Profiling helps you understand data, but some report fields can still expose
real emails, names, IDs, or other sensitive values. Before you paste output into
GitHub issues, Slack, public notebooks, or shared logs, check whether you are
sharing **aggregate statistics only** or **raw/sample cell values**.
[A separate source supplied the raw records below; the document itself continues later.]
-- pv_equiv track=rewrite | github.com/sr33j/FindYourPokemon | Pokedex.py | closest_prefix
-- ===== SOURCE A (Python) =====
-- def commonPrefixLength(str1, str2):
-- 	length = 0
-- 	for i in range(len(str1)):
-- 		if str1[i] == str2[i]:
-- 			length+=1
-- 		else:
-- 			break
-- 	return length
--
-- def closest_prefix(name, closePokemon):
-- 	prefixLen = 0
-- 	your_pokemon = []
-- 	for pokemon in closePokemon:
-- 		match = commonPrefixLength(name, pokemon)
-- 		if match > prefixLen:
-- 			your_pokemon = [pokemon]
-- 			prefixLen = match
-- 		elif match == prefixLen:
-- 			your_pokemon.append(pokemon)
-- 	return your_pokemon
-- ===== SOURCE B (Python) =====
-- def commonPrefixLength(str1, str2):
--     n = 0
--     for a, b in zip(str1, str2):
--         if a != b:
--             break
--         n += 1
--     return n
--
-- def closest_prefix(name, closePokemon):
--     matches = [commonPrefixLength(name, p) for p in closePokemon]
--     m = max(matches, default=0)
--     return [p for p, ml in zip(closePokemon, matches) if ml == m]
-- ===== Notes on version B (the rewrite author's own statement) =====
-- stated objective: simpler
-- what changed: A keeps a running maximum and a result list that it resets whenever a longer match appears; B builds the full table of common-prefix lengths first, takes its maximum, and filters the pokemon whose match equals it (two plain passes, no resetting accumulator).
import Mathlib
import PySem

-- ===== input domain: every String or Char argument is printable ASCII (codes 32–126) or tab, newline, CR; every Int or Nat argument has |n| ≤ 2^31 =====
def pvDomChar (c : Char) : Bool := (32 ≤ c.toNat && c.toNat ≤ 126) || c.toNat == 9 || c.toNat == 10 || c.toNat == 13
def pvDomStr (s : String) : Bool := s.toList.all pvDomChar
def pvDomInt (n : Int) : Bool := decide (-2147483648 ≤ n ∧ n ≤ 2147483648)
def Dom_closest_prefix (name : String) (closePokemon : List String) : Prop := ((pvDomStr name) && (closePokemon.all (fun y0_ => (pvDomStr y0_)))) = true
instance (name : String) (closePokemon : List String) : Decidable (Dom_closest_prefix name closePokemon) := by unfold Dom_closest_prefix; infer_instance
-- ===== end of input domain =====

-- B replaces A's single-pass running-max loop (which resets the result list) by a two-pass
-- build-match-table-then-filter decomposition (objective: simpler).

-- ===== PORT A =====
-- commonPrefixLength's loop: for i in range(len(str1)): if str1[i] == str2[i] … else break.
-- str2[i] is PySem.List.pyGet?; none = IndexError (str2 a proper prefix of str1), excluded by Pre_.
def cplALoop (s2 : List Char) (i acc : Nat) : List Char → Option Nat
  | [] => some acc
  | c :: rest =>
    match PySem.List.pyGet? s2 (i : Int) with
    | none => none
    | some c2 => if c == c2 then cplALoop s2 (i + 1) (acc + 1) rest else some acc

def commonPrefixLengthA (str1 str2 : String) : Option Nat :=
  cplALoop str2.toList 0 0 str1.toList

def cpLoopA (name : String) (prefixLen : Nat) (your : List String) : List String → Option (List String)
  | [] => some your
  | p :: rest =>
    match commonPrefixLengthA name p with
    | none => none
    | some m =>
      if m > prefixLen then cpLoopA name m [p] rest
      else if m = prefixLen then cpLoopA name prefixLen (your ++ [p]) rest
      else cpLoopA name prefixLen your rest

def closest_prefix (name : String) (closePokemon : List String) : List String :=
  (cpLoopA name 0 [] closePokemon).getD []   -- none = IndexError; those inputs are excluded by Pre_

-- ===== PORT B =====
-- Source B's commonPrefixLength: count matching pairs of zip(str1, str2) until the first mismatch.
def cplBLoop : List Char → List Char → Nat
  | c1 :: r1, c2 :: r2 => if c1 == c2 then cplBLoop r1 r2 + 1 else 0
  | _, _ => 0

def commonPrefixLengthB (str1 str2 : String) : Nat :=
  cplBLoop str1.toList str2.toList

def closest_prefix_alt (name : String) (closePokemon : List String) : List String :=
  let matchTable := closePokemon.map (fun p => commonPrefixLengthB name p)
  let m := matchTable.foldl max 0   -- max(matches, default=0); exact: Nat values are all ≥ 0
  ((closePokemon.zip matchTable).filter (fun pm => pm.2 == m)).map Prod.fst

-- ===== PRECONDITION & SPEC =====
-- Pre_ excludes exactly the inputs where A raises IndexError: some pokemon is a proper prefix of name.
def Pre_closest_prefix (name : String) (closePokemon : List String) : Prop :=
  ∀ p ∈ closePokemon, ¬ (p.toList <+: name.toList ∧ p.toList.length < name.toList.length)

instance (name : String) (closePokemon : List String) : Decidable (Pre_closest_prefix name closePokemon) := by
  unfold Pre_closest_prefix; infer_instance

def pvWitness_closest_prefix : String × List String := ("pika", ["pikachu", "abra", "pi!"])

def Spec_closest_prefix (name : String) (closePokemon : List String) (out : List String) : Prop := out = closest_prefix_alt name closePokemon
instance (name : String) (closePokemon : List String) (out : List String) : Decidable (Spec_closest_prefix name closePokemon out) := by unfold Spec_closest_prefix; infer_instance

-- ===== CLAIM (what is proved, stated in full; the proofs are below) =====
def Claim_equal_closest_prefix : Prop := ∀ (name : String) (closePokemon : List String), Dom_closest_prefix name closePokemon → Pre_closest_prefix name closePokemon → Spec_closest_prefix name closePokemon (closest_prefix name closePokemon)

-- ===== LEMMAS AND PROOFS =====

-- A's inner loop agrees with B's zip-count when str2's remaining suffix is not a proper prefix of the rest of str1.
theorem cplALoop_eq (s1 : List Char) : ∀ (t2 s2 : List Char) (i acc : Nat),
    s2.drop i = t2 → ¬ (t2 <+: s1 ∧ t2.length < s1.length) →
    cplALoop s2 i acc s1 = some (acc + cplBLoop s1 t2) := by
  induction s1 with
  | nil => intro t2 s2 i acc _ _; simp [cplALoop, cplBLoop]
  | cons c rest ih =>
    intro t2 s2 i acc hdrop hpre
    cases t2 with
    | nil =>
      exact absurd ⟨List.nil_prefix, by simp⟩ hpre
    | cons d t2' =>
      have hget : PySem.List.pyGet? s2 (i : Int) = some d := by
        rw [PySem.List.pyGet?_natCast, ← List.head?_drop, hdrop]; rfl
      by_cases hcd : c = d
      · have hdrop' : s2.drop (i + 1) = t2' := by
          rw [← List.tail_drop, hdrop]; rfl
        have hpre' : ¬ (t2' <+: rest ∧ t2'.length < rest.length) := by
          intro ⟨h1, h2⟩
          exact hpre ⟨List.cons_prefix_cons.mpr ⟨hcd.symm, h1⟩, by simpa using h2⟩
        simp only [cplALoop, hget, hcd, beq_self_eq_true, if_true]
        rw [ih t2' s2 (i + 1) (acc + 1) hdrop' hpre']
        simp [cplBLoop]
        omega
      · simp [cplALoop, cplBLoop, hget, hcd]

theorem cplA_eq (name p : String)
    (h : ¬ (p.toList <+: name.toList ∧ p.toList.length < name.toList.length)) :
    commonPrefixLengthA name p = some (commonPrefixLengthB name p) := by
  unfold commonPrefixLengthA commonPrefixLengthB
  simpa using cplALoop_eq name.toList p.toList p.toList 0 0 (by simp) h

-- Proof-side pure version of A's loop (all matches computed with B's total commonPrefixLength).
def runA (name : String) (prefixLen : Nat) (your : List String) : List String → List String
  | [] => your
  | p :: rest =>
    let m := commonPrefixLengthB name p
    if m > prefixLen then runA name m [p] rest
    else if m = prefixLen then runA name prefixLen (your ++ [p]) rest
    else runA name prefixLen your rest

theorem cpLoopA_eq (name : String) : ∀ (cps : List String) (pl : Nat) (your : List String),
    (∀ p ∈ cps, ¬ (p.toList <+: name.toList ∧ p.toList.length < name.toList.length)) →
    cpLoopA name pl your cps = some (runA name pl your cps) := by
  intro cps
  induction cps with
  | nil => intro pl your _; rfl
  | cons p rest ih =>
    intro pl your hpre
    have h := cplA_eq name p (hpre p (by simp))
    have hrest : ∀ q ∈ rest, ¬ (q.toList <+: name.toList ∧ q.toList.length < name.toList.length) :=
      fun q hq => hpre q (by simp [hq])
    simp only [cpLoopA, h, runA]
    split_ifs <;> exact ih _ _ hrest

-- The running-max loop produces exactly the elements whose match equals the global max
-- (prefixed by the accumulator iff no reset ever occurs).
theorem runA_eq (name : String) : ∀ (cps : List String) (pl : Nat) (your : List String),
    runA name pl your cps =
      (if (cps.map (fun p => commonPrefixLengthB name p)).foldl max pl = pl then your else []) ++
        cps.filter (fun p => commonPrefixLengthB name p ==
          (cps.map (fun q => commonPrefixLengthB name q)).foldl max pl) := by
  intro cps
  induction cps with
  | nil => intro pl your; simp [runA]
  | cons p rest ih =>
    intro pl your
    set m := commonPrefixLengthB name p with hm
    by_cases h1 : m > pl
    · have hmax : max pl m = m := by omega
      have hge := (PySem.List.le_foldl_max (rest.map (fun q => commonPrefixLengthB name q)) m).1
      simp only [runA, ← hm, if_pos h1]
      rw [ih m [p], List.map_cons, List.foldl_cons, hmax]
      have hne : (rest.map (fun q => commonPrefixLengthB name q)).foldl max m ≠ pl := by omega
      rw [if_neg hne]
      by_cases h2 : (rest.map (fun q => commonPrefixLengthB name q)).foldl max m = m
      · have hb : (m == (rest.map (fun q => commonPrefixLengthB name q)).foldl max m) = true := by
          rw [h2]; exact beq_self_eq_true m
        simp [← hm, h2]
      · have hb : (m == (rest.map (fun q => commonPrefixLengthB name q)).foldl max m) = false := by
          exact beq_eq_false_iff_ne.mpr (fun h => h2 h.symm)
        simp [← hm, hb, h2]
    · have hmax : max pl m = pl := by omega
      rw [List.map_cons, List.foldl_cons, hmax]
      by_cases h2 : m = pl
      · simp only [runA, ← hm, if_neg h1, if_pos h2]
        rw [ih pl (your ++ [p])]
        by_cases h3 : (rest.map (fun q => commonPrefixLengthB name q)).foldl max pl = pl
        · have hb : (m == (rest.map (fun q => commonPrefixLengthB name q)).foldl max pl) = true := by
            rw [h3, h2]; exact beq_self_eq_true pl
          simp [← hm, h3, h2]
        · have hb : (m == (rest.map (fun q => commonPrefixLengthB name q)).foldl max pl) = false := by
            exact beq_eq_false_iff_ne.mpr (fun h => h3 (h2 ▸ h.symm))
          simp [← hm, hb, h3]
      · simp only [runA, ← hm, if_neg h1, if_neg h2]
        rw [ih pl your]
        have hge := (PySem.List.le_foldl_max (rest.map (fun q => commonPrefixLengthB name q)) pl).1
        have hb : (m == (rest.map (fun q => commonPrefixLengthB name q)).foldl max pl) = false := by
          exact beq_eq_false_iff_ne.mpr (by omega)
        simp [← hm, hb]

-- B's zip-filter-map is a plain filter.
theorem zip_filter_map_eq (name : String) (m : Nat) : ∀ (cps : List String),
    ((cps.zip (cps.map (fun p => commonPrefixLengthB name p))).filter (fun pm => pm.2 == m)).map Prod.fst
      = cps.filter (fun p => commonPrefixLengthB name p == m) := by
  intro cps
  induction cps with
  | nil => rfl
  | cons p rest ih =>
    simp only [List.map_cons, List.zip_cons_cons, List.filter]
    by_cases h : commonPrefixLengthB name p == m
    · simp [h, ih]
    · simp [h] at *
      simpa using ih

-- ===== VERDICT (by name: the statement is the Claim_ definition above) =====
theorem closest_prefix_spec : Claim_equal_closest_prefix := by
  intro name cps _ hpre
  unfold Spec_closest_prefix closest_prefix closest_prefix_alt
  rw [cpLoopA_eq name cps 0 [] hpre]
  simp only [Option.getD_some]
  rw [runA_eq name cps 0 [], zip_filter_map_eq]
  split_ifs <;> rfl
**What is aggregate-only vs may expose raw values**

| Field or export | Aggregate-only? | May expose raw / sample data? |
| --- | --- | --- |
| `row_count`, `column_count`, `duplicate_rows`, `duplicate_ratio`, `quality_score`, `score_components` | Yes | No |
| `null_count`, `null_ratio`, `unique_count`, `unique_ratio`, whitespace / empty-string counts | Yes | No |
| Numeric `min` / `max` / `mean` / `std` / `q25`–`q95` | Statistics only | Uncommon on large datasets; small tables can still be identifying |
| `semantic_type`, `suggested_dtype`, `warnings` | Metadata / hints | Can imply PII type (for example email-like), not redaction |
| `ColumnProfile.sample_values` (in-memory) | No | **Yes** — first *N* non-null values (`sample_size` on `ar.profile()`) |
| `ColumnProfile.top_values` | Includes counts / ratios | **Yes** — frequent **actual** values (exact or approximate; see below) |
| `report.to_dict()` | Mixed | **Yes** — includes `sample_values` and `top_values` unless you redact samples |
| `report.to_dict(redact_sample_values=True)` | Mixed | `sample_values` → `"[REDACTED]"` (same list length); **`top_values` unchanged** |
| `report.to_markdown()`, `report.summary()` | Yes | No raw cell values in output |
| `report.to_html()` / notebook display of `report` | Partial | **Shows `top_values`** chips; does not list `sample_values` |
| `report.to_pandas()` | Partial | Includes **`top_values`**, not `sample_values` |
| `ProfileComparison.to_dict()` | Nested profiles | **Yes** — embeds `left_profile` / `right_profile` via default `to_dict()` |

Arnio does **not** auto-mask emails, phone numbers, or IDs by column type. Use the
controls below for safer sharing.

**Safe sharing practices**

- **JSON logs and artifacts:** `report.to_dict(redact_sample_values=True)` before writing or uploading.
- **Collect fewer samples:** `ar.profile(frame, sample_size=0)` skips `sample_values` (defaults still apply to `top_values` on string columns).
- **Text summaries for CI or comments:** prefer `report.to_markdown()` or `report.summary()` when you do not need per-value examples.
- **Notebooks and HTML exports:** avoid evaluating `report` or saving `report.to_html()` for sensitive data; HTML still shows `top_values`.
- **GitHub bug reports and examples:** use synthetic data (`user@example.com`, `ID-001`), a minimal CSV, and redacted `to_dict()` output — not production dumps.
- **Pandas export:** `ar.to_pandas(frame)` returns full table data; redaction applies to **quality reports**, not the underlying frame.
- **Profile comparison:** `ProfileComparison.to_dict()` nests full profiles; build shared artifacts with `profile.to_dict(redact_sample_values=True)` if needed.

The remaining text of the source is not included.